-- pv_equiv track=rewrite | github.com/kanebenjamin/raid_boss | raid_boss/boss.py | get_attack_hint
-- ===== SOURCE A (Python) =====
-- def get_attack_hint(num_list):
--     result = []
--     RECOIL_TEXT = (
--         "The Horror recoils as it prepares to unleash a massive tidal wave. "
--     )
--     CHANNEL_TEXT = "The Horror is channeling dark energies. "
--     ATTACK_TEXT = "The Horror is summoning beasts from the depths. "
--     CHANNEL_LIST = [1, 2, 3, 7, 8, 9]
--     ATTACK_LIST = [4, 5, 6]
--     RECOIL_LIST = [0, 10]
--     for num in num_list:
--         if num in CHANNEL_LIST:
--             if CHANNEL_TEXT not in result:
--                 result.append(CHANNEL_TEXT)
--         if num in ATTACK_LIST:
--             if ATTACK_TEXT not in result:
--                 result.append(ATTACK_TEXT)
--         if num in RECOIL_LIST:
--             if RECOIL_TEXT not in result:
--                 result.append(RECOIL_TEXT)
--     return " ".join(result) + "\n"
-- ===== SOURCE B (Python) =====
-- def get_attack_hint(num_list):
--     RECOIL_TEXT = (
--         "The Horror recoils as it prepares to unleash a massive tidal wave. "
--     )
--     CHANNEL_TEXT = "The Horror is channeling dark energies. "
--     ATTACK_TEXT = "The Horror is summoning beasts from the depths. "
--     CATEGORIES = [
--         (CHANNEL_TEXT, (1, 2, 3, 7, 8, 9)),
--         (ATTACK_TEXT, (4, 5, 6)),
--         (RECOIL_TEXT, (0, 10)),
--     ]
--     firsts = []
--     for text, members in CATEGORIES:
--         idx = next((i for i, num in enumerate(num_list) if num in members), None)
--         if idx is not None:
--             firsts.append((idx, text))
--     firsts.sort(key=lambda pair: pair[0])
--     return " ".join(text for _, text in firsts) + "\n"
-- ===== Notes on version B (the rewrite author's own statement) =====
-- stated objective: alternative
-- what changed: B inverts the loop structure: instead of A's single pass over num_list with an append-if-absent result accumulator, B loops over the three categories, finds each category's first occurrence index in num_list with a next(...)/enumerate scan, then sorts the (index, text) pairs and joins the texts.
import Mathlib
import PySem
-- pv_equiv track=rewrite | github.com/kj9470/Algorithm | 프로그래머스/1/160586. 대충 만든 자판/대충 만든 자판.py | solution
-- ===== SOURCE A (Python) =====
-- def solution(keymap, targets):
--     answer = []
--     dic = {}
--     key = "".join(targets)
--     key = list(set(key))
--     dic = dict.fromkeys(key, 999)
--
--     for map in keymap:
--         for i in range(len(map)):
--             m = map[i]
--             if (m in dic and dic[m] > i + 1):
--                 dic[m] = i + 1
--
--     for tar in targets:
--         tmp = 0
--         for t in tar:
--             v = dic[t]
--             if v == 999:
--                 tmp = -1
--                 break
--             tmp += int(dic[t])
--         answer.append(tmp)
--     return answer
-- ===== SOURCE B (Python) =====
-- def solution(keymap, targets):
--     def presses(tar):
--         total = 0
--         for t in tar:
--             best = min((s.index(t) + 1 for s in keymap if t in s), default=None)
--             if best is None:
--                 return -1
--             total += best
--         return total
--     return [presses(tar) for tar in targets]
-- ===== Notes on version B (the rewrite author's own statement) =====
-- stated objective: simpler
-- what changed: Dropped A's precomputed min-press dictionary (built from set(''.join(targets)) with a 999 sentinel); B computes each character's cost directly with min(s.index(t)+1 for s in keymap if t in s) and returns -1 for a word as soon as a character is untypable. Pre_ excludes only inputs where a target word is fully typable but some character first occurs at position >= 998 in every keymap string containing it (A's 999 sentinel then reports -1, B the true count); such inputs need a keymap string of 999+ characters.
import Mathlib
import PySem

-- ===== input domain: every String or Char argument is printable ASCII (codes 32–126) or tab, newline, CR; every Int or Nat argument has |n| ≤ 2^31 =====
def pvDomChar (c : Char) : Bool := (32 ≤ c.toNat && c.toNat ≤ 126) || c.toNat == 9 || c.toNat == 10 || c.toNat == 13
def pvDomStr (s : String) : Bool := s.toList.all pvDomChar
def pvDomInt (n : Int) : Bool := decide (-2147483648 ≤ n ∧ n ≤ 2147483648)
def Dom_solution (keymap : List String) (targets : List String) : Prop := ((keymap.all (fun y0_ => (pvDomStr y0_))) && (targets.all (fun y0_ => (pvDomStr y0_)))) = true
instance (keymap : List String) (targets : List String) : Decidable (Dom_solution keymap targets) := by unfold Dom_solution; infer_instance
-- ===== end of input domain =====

-- -- --

Goal of the exercise: Print the entries once more, character for character.

Solution to this exercise:
-- pv_equiv track=rewrite | github.com/kanebenjamin/raid_boss | raid_boss/boss.py | get_attack_hint
-- ===== SOURCE A (Python) =====
-- def get_attack_hint(num_list):
--     result = []
--     RECOIL_TEXT = (
--         "The Horror recoils as it prepares to unleash a massive tidal wave. "
--     )
--     CHANNEL_TEXT = "The Horror is channeling dark energies. "
--     ATTACK_TEXT = "The Horror is summoning beasts from the depths. "
--     CHANNEL_LIST = [1, 2, 3, 7, 8, 9]
--     ATTACK_LIST = [4, 5, 6]
--     RECOIL_LIST = [0, 10]
--     for num in num_list:
--         if num in CHANNEL_LIST:
--             if CHANNEL_TEXT not in result:
--                 result.append(CHANNEL_TEXT)
--         if num in ATTACK_LIST:
--             if ATTACK_TEXT not in result:
--                 result.append(ATTACK_TEXT)
--         if num in RECOIL_LIST:
--             if RECOIL_TEXT not in result:
--                 result.append(RECOIL_TEXT)
--     return " ".join(result) + "\n"
-- ===== SOURCE B (Python) =====
-- def get_attack_hint(num_list):
--     RECOIL_TEXT = (
--         "The Horror recoils as it prepares to unleash a massive tidal wave. "
--     )
--     CHANNEL_TEXT = "The Horror is channeling dark energies. "
--     ATTACK_TEXT = "The Horror is summoning beasts from the depths. "
--     CATEGORIES = [
--         (CHANNEL_TEXT, (1, 2, 3, 7, 8, 9)),
--         (ATTACK_TEXT, (4, 5, 6)),
--         (RECOIL_TEXT, (0, 10)),
--     ]
--     firsts = []
--     for text, members in CATEGORIES:
--         idx = next((i for i, num in enumerate(num_list) if num in members), None)
--         if idx is not None:
--             firsts.append((idx, text))
--     firsts.sort(key=lambda pair: pair[0])
--     return " ".join(text for _, text in firsts) + "\n"
-- ===== Notes on version B (the rewrite author's own statement) =====
-- stated objective: alternative
-- what changed: B inverts the loop structure: instead of A's single pass over num_list with an append-if-absent result accumulator, B loops over the three categories, finds each category's first occurrence index in num_list with a next(...)/enumerate scan, then sorts the (index, text) pairs and joins the texts.
import Mathlib
import PySem
-- pv_equiv track=rewrite | github.com/kj9470/Algorithm | 프로그래머스/1/160586. 대충 만든 자판/대충 만든 자판.py | solution
-- ===== SOURCE A (Python) =====
-- def solution(keymap, targets):
--     answer = []
--     dic = {}
--     key = "".join(targets)
--     key = list(set(key))
--     dic = dict.fromkeys(key, 999)
--
--     for map in keymap:
--         for i in range(len(map)):
--             m = map[i]
--             if (m in dic and dic[m] > i + 1):
--                 dic[m] = i + 1
--
--     for tar in targets:
--         tmp = 0
--         for t in tar:
--             v = dic[t]
--             if v == 999:
--                 tmp = -1
--                 break
--             tmp += int(dic[t])
--         answer.append(tmp)
--     return answer
-- ===== SOURCE B (Python) =====
-- def solution(keymap, targets):
--     def presses(tar):
--         total = 0
--         for t in tar:
--             best = min((s.index(t) + 1 for s in keymap if t in s), default=None)
--             if best is None:
--                 return -1
--             total += best
--         return total
--     return [presses(tar) for tar in targets]
-- ===== Notes on version B (the rewrite author's own statement) =====
-- stated objective: simpler
-- what changed: Dropped A's precomputed min-press dictionary (built from set(''.join(targets)) with a 999 sentinel); B computes each character's cost directly with min(s.index(t)+1 for s in keymap if t in s) and returns -1 for a word as soon as a character is untypable. Pre_ excludes only inputs where a target word is fully typable but some character first occurs at position >= 998 in every keymap string containing it (A's 999 sentinel then reports -1, B the true count); such inputs need a keymap string of 999+ characters.
import Mathlib
import PySem

-- ===== input domain: every String or Char argument is printable ASCII (codes 32–126) or tab, newline, CR; every Int or Nat argument has |n| ≤ 2^31 =====
def pvDomChar (c : Char) : Bool := (32 ≤ c.toNat && c.toNat ≤ 126) || c.toNat == 9 || c.toNat == 10 || c.toNat == 13
def pvDomStr (s : String) : Bool := s.toList.all pvDomChar
def pvDomInt (n : Int) : Bool := decide (-2147483648 ≤ n ∧ n ≤ 2147483648)
def Dom_solution (keymap : List String) (targets : List String) : Prop := ((keymap.all (fun y0_ => (pvDomStr y0_))) && (targets.all (fun y0_ => (pvDomStr y0_)))) = true
instance (keymap : List String) (targets : List String) : Decidable (Dom_solution keymap targets) := by unfold Dom_solution; infer_instance
-- ===== end of input domain =====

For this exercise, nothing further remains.